(Saved entries)
▼▼▼

-- pv_equiv track=rewrite | github.com/avagyanie/PYTHON_COURSE | Signal_32.py | solution
-- ===== SOURCE A (Python) =====
-- def solution(a):
--
--     lst = []
--     for x in a:
--         summary = 0
--         for y in range(len(a)):
--             rep = abs(a[y] - x)
--             summary += rep
--         lst.append(summary)
--     ind = lst.index(min(lst))
--     return a[ind]
-- ===== SOURCE B (Python) =====
-- def solution(a):
--     s = sorted(a)
--     n = len(s)
--     cost = {}
--     c = sum(s) - n * s[0]
--     cost[s[0]] = c
--     for i in range(1, n):
--         c += (s[i] - s[i - 1]) * (2 * i - n)
--         cost[s[i]] = c
--     best_c = None
--     best_x = None
--     for x in a:
--         cx = cost[x]
--         if best_c is None or cx < best_c:
--             best_c = cx
--             best_x = x
--     return best_x
-- ===== Notes on version B (the rewrite author's own statement) =====
-- stated objective: faster
-- what changed: A computes each element's sum of absolute differences with a nested O(n^2) scan and then takes lst.index(min(lst)); B sorts once, derives every distinct value's cost from the previous one by the constant-time recurrence c += (s[i]-s[i-1])*(2*i-n) into a value->cost dict, and picks the first minimizer in one streaming pass.
import Mathlib
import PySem

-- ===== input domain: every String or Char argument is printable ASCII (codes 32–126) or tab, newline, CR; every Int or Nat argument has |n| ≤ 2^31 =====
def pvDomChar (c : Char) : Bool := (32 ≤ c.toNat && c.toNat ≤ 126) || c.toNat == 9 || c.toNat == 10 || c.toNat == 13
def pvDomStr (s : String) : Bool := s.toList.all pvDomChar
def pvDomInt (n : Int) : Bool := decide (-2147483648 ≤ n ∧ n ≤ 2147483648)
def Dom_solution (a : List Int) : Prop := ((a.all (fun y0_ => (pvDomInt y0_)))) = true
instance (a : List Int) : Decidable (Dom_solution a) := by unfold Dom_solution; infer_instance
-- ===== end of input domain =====
def pyReplaceOnce (s old new : List Char) : List Char :=
  if old = [] then new ++ s else pyReplaceOnceGo old new s

-- the next three lemmas are needed by aLoopA's termination proof, hence sit above the port
theorem pyReplaceOnce_of_prefix (s old : List Char) (hold : old ≠ [])
    (h : old.isPrefixOf s = true) : pyReplaceOnce s old [] = s.drop old.length := by
  cases s with
  | nil =>
    cases old with
    | nil => exact absurd rfl hold
    | cons a o => simp [List.isPrefixOf] at h
  | cons c t =>
    cases old with
    | nil => exact absurd rfl hold
    | cons a o => simp [pyReplaceOnce, pyReplaceOnceGo, h]

theorem slice4_iff (s w : List Char) (hw : w.length = 4) :
    (PySem.Chars.slice s (some 0) (some 4) = w) ↔ w <+: s := by
  have h4 : PySem.Chars.slice s (some 0) (some 4) = s.take 4 := by
    simp [PySem.List.slice]
  rw [h4, List.prefix_iff_eq_take, hw]
  exact eq_comm

theorem slice5_iff (s w : List Char) (hw : w.length = 5) :
    (PySem.Chars.slice s (some 0) (some 5) = w) ↔ w <+: s := by
  have h5 : PySem.Chars.slice s (some 0) (some 5) = s.take 5 := by
    simp [PySem.List.slice]
  rw [h5, List.prefix_iff_eq_take, hw]
  exact eq_comm

-- the while-loop of A: each branch tests a leading token via a slice, emits the
-- replacement (resp. the first character) and removes it with replace(·, "", 1)
def aLoopA : List Char → List Char
  | [] => []
  | c :: t =>
    if h1 : PySem.Chars.slice (c :: t) (some 0) (some 4) = "True".toList then
      "TRUE".toList ++ aLoopA (pyReplaceOnce (c :: t) "True".toList [])
    else if h2 : PySem.Chars.slice (c :: t) (some 0) (some 5) = "False".toList then
      "FALSE".toList ++ aLoopA (pyReplaceOnce (c :: t) "False".toList [])
    else if h3 : PySem.Chars.slice (c :: t) (some 0) (some 4) = "None".toList then
      "NULL".toList ++ aLoopA (pyReplaceOnce (c :: t) "None".toList [])
    else
      c :: aLoopA (pyReplaceOnce (c :: t) [c] [])
  termination_by l => l.length
  decreasing_by
  · rw [pyReplaceOnce_of_prefix _ _ (by decide)
      (List.isPrefixOf_iff_prefix.mpr ((slice4_iff _ _ (by decide)).mp h1))]
    simp
  · rw [pyReplaceOnce_of_prefix _ _ (by decide)
      (List.isPrefixOf_iff_prefix.mpr ((slice5_iff _ _ (by decide)).mp h2))]
    simp
  · rw [pyReplaceOnce_of_prefix _ _ (by decide)
      (List.isPrefixOf_iff_prefix.mpr ((slice4_iff _ _ (by decide)).mp h3))]
    simp
  · rw [pyReplaceOnce_of_prefix _ _ (by simp)
      (List.isPrefixOf_iff_prefix.mpr (by simp))]
    simp
-- the dict comprehension {f: next(…) for f in fields}
def pvMergeB (group : List (PySem.Dict String (Option String))) :
    PySem.Dict String (Option String) :=
  PySem.Dict.ofList ((pvFieldsOf group).map (fun f => (f, pvLookNN group f)))

-- the main loop: skip seen key tuples, else emit the merged row of the key's group
def pvBLoop (all : List (PySem.Dict String (Option String))) (ik : List String) :
    List (PySem.Dict String (Option String)) → List (List (Option String)) →
    List (PySem.Dict String (Option String))
  | [], _ => []
  | r :: rest, seen =>
    let kt := pvKeyOf r ik
    if kt ∈ seen then pvBLoop all ik rest seen
    else pvMergeB (all.filter (fun r' => pvKeyOf r' ik == kt)) :: pvBLoop all ik rest (seen ++ [kt])

def combine_rows_with_missing_values_alt (records : List (List (String × Option String)))
    (identifying_keys : List String) : List (List (String × Option String)) :=
  let all := records.map pvRecOf
  (pvBLoop all identifying_keys all []).map PySem.Dict.items

-- ===== PRECONDITION & SPEC =====
-- Pre_ excludes exactly the inputs where Python A raises KeyError: a record missing one of
-- the identifying keys (B raises there too).
def Pre_combine_rows_with_missing_values (records : List (List (String × Option String))) (identifying_keys : List String) : Prop :=
  ∀ r ∈ records, ∀ k ∈ identifying_keys, k ∈ r.map Prod.fst
instance (records : List (List (String × Option String))) (identifying_keys : List String) : Decidable (Pre_combine_rows_with_missing_values records identifying_keys) := by unfold Pre_combine_rows_with_missing_values; infer_instance

def pvWitness_combine_rows_with_missing_values : (List (List (String × Option String))) × List String :=
  ([[("a", some "1"), ("b", none)], [("a", some "1"), ("b", some "2")]], ["a"])
-- pvTail as B computes it: find the first 'B', count 'A' after it
theorem pv_tail_eq (l : List Char) :
    pvTail l = if PySem.Chars.find l ['B'] = -1 then 0
      else ((List.drop ((PySem.Chars.find l ['B']).toNat + 1) l).count 'A' : Int) := by
  induction l with
  | nil => simp [pvTail, pv_find_nil]
  | cons c t ih =>
    rw [pvTail, pv_find_cons]
    by_cases hB : c = 'B'
    · simp [hB]
    · simp only [hB, if_false]
      by_cases hf : PySem.Chars.find t ['B'] = -1
      · simp [hf, ih]
      · have h0 : 0 ≤ PySem.Chars.find t ['B'] := by
          have := PySem.Chars.neg_one_le_find (s := t) (sub := ['B']); omega
        have hne : ¬ (PySem.Chars.find t ['B'] + 1 = -1) := by omega
        have ht : (PySem.Chars.find t ['B'] + 1).toNat + 1
            = ((PySem.Chars.find t ['B']).toNat + 1) + 1 := by omega
        simp only [hf, if_false, hne, ih, ht, List.drop_succ_cons]

-- pvLead as B computes it: find the first 'A', count 'B' before it, pvTail after it
theorem pv_lead_eq (l : List Char) : ∀ (k : Int),
    pvLead l k = if PySem.Chars.find l ['A'] = -1 then 0
      else k + ((List.take (PySem.Chars.find l ['A']).toNat l).count 'B' : Int)
             + pvTail (List.drop ((PySem.Chars.find l ['A']).toNat + 1) l) := by
  induction l with
  | nil => intro k; simp [pvLead, pv_find_nil]
  | cons c t ih =>
    intro k
    rw [pvLead, pv_find_cons]
    by_cases hA : c = 'A'
    · simp [hA]
    · simp only [hA, if_false]
      by_cases hf : PySem.Chars.find t ['A'] = -1
      · simp [hf, ih, hA]
      · have h0 : 0 ≤ PySem.Chars.find t ['A'] := by
          have := PySem.Chars.neg_one_le_find (s := t) (sub := ['A']); omega
        have hne : ¬ (PySem.Chars.find t ['A'] + 1 = -1) := by omega
        have ht1 : (PySem.Chars.find t ['A'] + 1).toNat
            = (PySem.Chars.find t ['A']).toNat + 1 := by omega
        simp only [hf, if_false, hne, ih, ht1, List.take_succ_cons, List.drop_succ_cons,
          List.count_cons]
        by_cases hB : c = 'B' <;> simp [hB] <;> push_cast <;> ring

▲▲▲

Search the entries for the string "only" and collect each line that has it.

- [Worked solution]
    · simp only [hB, if_false]
        simp only [hf, if_false, hne, ih, ht, List.drop_succ_cons]
    · simp only [hA, if_false]
        simp only [hf, if_false, hne, ih, ht1, List.take_succ_cons, List.drop_succ_cons,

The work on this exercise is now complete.